BEGIN Study material
-- pv_equiv track=rewrite | github.com/mstpn/Analysis-of-Root-Finding-Methods | charles_stepan_method.py | parse_degree_str
-- ===== SOURCE A (Python) =====
-- def parse_degree_str(poly_str):
--     split_by_degree = poly_str.split('x^')
--     degrees = [0]
--     for term in split_by_degree:
--         degree = 0
--         for ch in term:
--             if ch.isnumeric():
--                 degree = degree * 10 + int(ch)
--             else:
--                 break
--         degrees.append(degree)
--     return max(degrees)
-- ===== SOURCE B (Python) =====
-- def parse_degree_str(poly_str):
--     # Single left-to-right scan with two-character lookahead for 'x^':
--     # keeps a running max instead of splitting and building a list of degrees.
--     best = 0
--     cur = 0
--     active = True  # currently reading the leading digit run of a term
--     i = 0
--     n = len(poly_str)
--     while i < n:
--         ch = poly_str[i]
--         if active and ch.isdigit():
--             cur = cur * 10 + (ord(ch) - 48)
--             i += 1
--         else:
--             if active and best < cur:
--                 best = cur
--             if ch == 'x' and i + 1 < n and poly_str[i + 1] == '^':
--                 cur, active = 0, True
--                 i += 2
--             else:
--                 cur, active = 0, False
--                 i += 1
--     if active and best < cur:
--         best = cur
--     return best
-- ===== Notes on version B (the rewrite author's own statement) =====
-- stated objective: alternative
-- what changed: Replaced split('x^') plus a nested per-term digit loop plus a materialized degrees list with max() by a single left-to-right character scan with two-character lookahead that keeps a running maximum and never builds intermediate lists.
import Mathlib
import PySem

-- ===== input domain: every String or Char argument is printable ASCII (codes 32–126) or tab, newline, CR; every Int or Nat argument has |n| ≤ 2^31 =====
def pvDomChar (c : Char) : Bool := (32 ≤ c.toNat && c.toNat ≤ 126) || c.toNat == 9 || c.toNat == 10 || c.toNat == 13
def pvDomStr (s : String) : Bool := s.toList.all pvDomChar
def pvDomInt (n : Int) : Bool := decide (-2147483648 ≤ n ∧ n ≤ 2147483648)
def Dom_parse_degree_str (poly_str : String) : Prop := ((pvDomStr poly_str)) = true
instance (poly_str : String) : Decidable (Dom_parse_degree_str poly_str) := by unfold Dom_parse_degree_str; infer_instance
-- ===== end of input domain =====

-- B replaces split('x^') + per-term digit loops + a materialized degrees list with one streaming
-- character scan (two-char lookahead, running maximum); same O(n) cost, no intermediate lists.


-- ===== PORT A =====
-- inner loop of A: read the leading digit run of a term (break on the first non-digit);
-- on the ASCII domain ch.isnumeric() is exactly isdigit and int(ch) is exactly toNat - 48
def pvLeadA : List Char → Int → Int
  | [], degree => degree
  | ch :: rest, degree =>
    if PySem.Chars.isdigit ch then pvLeadA rest (degree * 10 + ((ch.toNat : Int) - 48))
    else degree

def parse_degree_str (poly_str : String) : Int :=
  let split_by_degree := PySem.Chars.splitOn poly_str.toList ['x', '^']
  let degrees := split_by_degree.foldl (fun acc term => acc ++ [pvLeadA term 0]) [(0 : Int)]
  -- max(degrees): degrees starts as [0], hence nonempty and max never raises
  (PySem.List.max? degrees (fun d => d)).getD 0

-- ===== PORT B =====
def pvVal (c : Char) : Int := (c.toNat : Int) - 48

-- the while loop of B: best, cur, active are the loop state; lookahead consumes 'x','^' at once
def pvScanB : List Char → Int → Int → Bool → Int
  | [], best, cur, active => if active then (if best < cur then cur else best) else best
  | c :: rest, best, cur, active =>
    if active && PySem.Chars.isdigit c then
      pvScanB rest best (cur * 10 + pvVal c) active
    else
      let best' := if active then (if best < cur then cur else best) else best
      if c = 'x' ∧ rest.headI = '^' ∧ rest ≠ [] then pvScanB rest.tail best' 0 true
      else pvScanB rest best' 0 false
  termination_by l _ _ _ => l.length
  decreasing_by all_goals simp [List.length_tail]

def parse_degree_str_alt (poly_str : String) : Int :=
  pvScanB poly_str.toList 0 0 true

-- ===== PRECONDITION & SPEC =====
def Spec_parse_degree_str (poly_str : String) (out : Int) : Prop := out = parse_degree_str_alt poly_str
instance (poly_str : String) (out : Int) : Decidable (Spec_parse_degree_str poly_str out) := by unfold Spec_parse_degree_str; infer_instance

-- ===== CLAIM (what is proved, stated in full; the proofs are below) =====
def Claim_equal_parse_degree_str : Prop := ∀ (poly_str : String), Dom_parse_degree_str poly_str → Spec_parse_degree_str poly_str (parse_degree_str poly_str)

-- ===== LEMMAS AND PROOFS =====

-- proof-side recursive model of splitOn l ['x','^']
def pvPieces : List Char → List (List Char)
  | [] => [[]]
  | 'x' :: '^' :: r => [] :: pvPieces r
  | c :: r =>
    match pvPieces r with
    | [] => [[c]]
    | h :: t => (c :: h) :: t

theorem pvPieces_ne_nil (l : List Char) : pvPieces l ≠ [] := by
  fun_induction pvPieces l <;> simp_all

theorem pvPieces_cons_of_ne (c : Char) (r : List Char)
    (h : List.isPrefixOf ['x','^'] (c :: r) = false) :
    pvPieces (c :: r) = (match pvPieces r with | [] => [[c]] | hd :: t => (c :: hd) :: t) := by
  rw [pvPieces.eq_def]
  split
  · simp_all
  · rename_i heq; injection heq with h1 h2; subst h1; subst h2
    simp [List.isPrefixOf] at h
  · rename_i heq; injection heq with h1 h2; subst h1; subst h2; rfl

theorem prefix_true (c : Char) (r : List Char)
    (h : List.isPrefixOf ['x','^'] (c :: r) = true) :
    c = 'x' ∧ ∃ r', r = '^' :: r' := by
  rcases r with _ | ⟨r0, r'⟩ <;> simp [List.isPrefixOf] at h
  obtain ⟨h1, h2⟩ := h
  exact ⟨by simp [h1.symm], r', by rw [← h2]⟩

def pvConsHead (p : List Char) : List (List Char) → List (List Char)
  | [] => [p]
  | h :: t => (p ++ h) :: t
END Study material
**What is being asked**
The material is to be written out once more, exactly and in full.

**Answer to this exercise**
-- pv_equiv track=rewrite | github.com/mstpn/Analysis-of-Root-Finding-Methods | charles_stepan_method.py | parse_degree_str
-- ===== SOURCE A (Python) =====
-- def parse_degree_str(poly_str):
--     split_by_degree = poly_str.split('x^')
--     degrees = [0]
--     for term in split_by_degree:
--         degree = 0
--         for ch in term:
--             if ch.isnumeric():
--                 degree = degree * 10 + int(ch)
--             else:
--                 break
--         degrees.append(degree)
--     return max(degrees)
-- ===== SOURCE B (Python) =====
-- def parse_degree_str(poly_str):
--     # Single left-to-right scan with two-character lookahead for 'x^':
--     # keeps a running max instead of splitting and building a list of degrees.
--     best = 0
--     cur = 0
--     active = True  # currently reading the leading digit run of a term
--     i = 0
--     n = len(poly_str)
--     while i < n:
--         ch = poly_str[i]
--         if active and ch.isdigit():
--             cur = cur * 10 + (ord(ch) - 48)
--             i += 1
--         else:
--             if active and best < cur:
--                 best = cur
--             if ch == 'x' and i + 1 < n and poly_str[i + 1] == '^':
--                 cur, active = 0, True
--                 i += 2
--             else:
--                 cur, active = 0, False
--                 i += 1
--     if active and best < cur:
--         best = cur
--     return best
-- ===== Notes on version B (the rewrite author's own statement) =====
-- stated objective: alternative
-- what changed: Replaced split('x^') plus a nested per-term digit loop plus a materialized degrees list with max() by a single left-to-right character scan with two-character lookahead that keeps a running maximum and never builds intermediate lists.
import Mathlib
import PySem

-- ===== input domain: every String or Char argument is printable ASCII (codes 32–126) or tab, newline, CR; every Int or Nat argument has |n| ≤ 2^31 =====
def pvDomChar (c : Char) : Bool := (32 ≤ c.toNat && c.toNat ≤ 126) || c.toNat == 9 || c.toNat == 10 || c.toNat == 13
def pvDomStr (s : String) : Bool := s.toList.all pvDomChar
def pvDomInt (n : Int) : Bool := decide (-2147483648 ≤ n ∧ n ≤ 2147483648)
def Dom_parse_degree_str (poly_str : String) : Prop := ((pvDomStr poly_str)) = true
instance (poly_str : String) : Decidable (Dom_parse_degree_str poly_str) := by unfold Dom_parse_degree_str; infer_instance
-- ===== end of input domain =====

-- B replaces split('x^') + per-term digit loops + a materialized degrees list with one streaming
-- character scan (two-char lookahead, running maximum); same O(n) cost, no intermediate lists.


-- ===== PORT A =====
-- inner loop of A: read the leading digit run of a term (break on the first non-digit);
-- on the ASCII domain ch.isnumeric() is exactly isdigit and int(ch) is exactly toNat - 48
def pvLeadA : List Char → Int → Int
  | [], degree => degree
  | ch :: rest, degree =>
    if PySem.Chars.isdigit ch then pvLeadA rest (degree * 10 + ((ch.toNat : Int) - 48))
    else degree

def parse_degree_str (poly_str : String) : Int :=
  let split_by_degree := PySem.Chars.splitOn poly_str.toList ['x', '^']
  let degrees := split_by_degree.foldl (fun acc term => acc ++ [pvLeadA term 0]) [(0 : Int)]
  -- max(degrees): degrees starts as [0], hence nonempty and max never raises
  (PySem.List.max? degrees (fun d => d)).getD 0

-- ===== PORT B =====
def pvVal (c : Char) : Int := (c.toNat : Int) - 48

-- the while loop of B: best, cur, active are the loop state; lookahead consumes 'x','^' at once
def pvScanB : List Char → Int → Int → Bool → Int
  | [], best, cur, active => if active then (if best < cur then cur else best) else best
  | c :: rest, best, cur, active =>
    if active && PySem.Chars.isdigit c then
      pvScanB rest best (cur * 10 + pvVal c) active
    else
      let best' := if active then (if best < cur then cur else best) else best
      if c = 'x' ∧ rest.headI = '^' ∧ rest ≠ [] then pvScanB rest.tail best' 0 true
      else pvScanB rest best' 0 false
  termination_by l _ _ _ => l.length
  decreasing_by all_goals simp [List.length_tail]

def parse_degree_str_alt (poly_str : String) : Int :=
  pvScanB poly_str.toList 0 0 true

-- ===== PRECONDITION & SPEC =====
def Spec_parse_degree_str (poly_str : String) (out : Int) : Prop := out = parse_degree_str_alt poly_str
instance (poly_str : String) (out : Int) : Decidable (Spec_parse_degree_str poly_str out) := by unfold Spec_parse_degree_str; infer_instance

-- ===== CLAIM (what is proved, stated in full; the proofs are below) =====
def Claim_equal_parse_degree_str : Prop := ∀ (poly_str : String), Dom_parse_degree_str poly_str → Spec_parse_degree_str poly_str (parse_degree_str poly_str)

-- ===== LEMMAS AND PROOFS =====

-- proof-side recursive model of splitOn l ['x','^']
def pvPieces : List Char → List (List Char)
  | [] => [[]]
  | 'x' :: '^' :: r => [] :: pvPieces r
  | c :: r =>
    match pvPieces r with
    | [] => [[c]]
    | h :: t => (c :: h) :: t

theorem pvPieces_ne_nil (l : List Char) : pvPieces l ≠ [] := by
  fun_induction pvPieces l <;> simp_all

theorem pvPieces_cons_of_ne (c : Char) (r : List Char)
    (h : List.isPrefixOf ['x','^'] (c :: r) = false) :
    pvPieces (c :: r) = (match pvPieces r with | [] => [[c]] | hd :: t => (c :: hd) :: t) := by
  rw [pvPieces.eq_def]
  split
  · simp_all
  · rename_i heq; injection heq with h1 h2; subst h1; subst h2
    simp [List.isPrefixOf] at h
  · rename_i heq; injection heq with h1 h2; subst h1; subst h2; rfl

theorem prefix_true (c : Char) (r : List Char)
    (h : List.isPrefixOf ['x','^'] (c :: r) = true) :
    c = 'x' ∧ ∃ r', r = '^' :: r' := by
  rcases r with _ | ⟨r0, r'⟩ <;> simp [List.isPrefixOf] at h
  obtain ⟨h1, h2⟩ := h
  exact ⟨by simp [h1.symm], r', by rw [← h2]⟩

def pvConsHead (p : List Char) : List (List Char) → List (List Char)
  | [] => [p]
  | h :: t => (p ++ h) :: t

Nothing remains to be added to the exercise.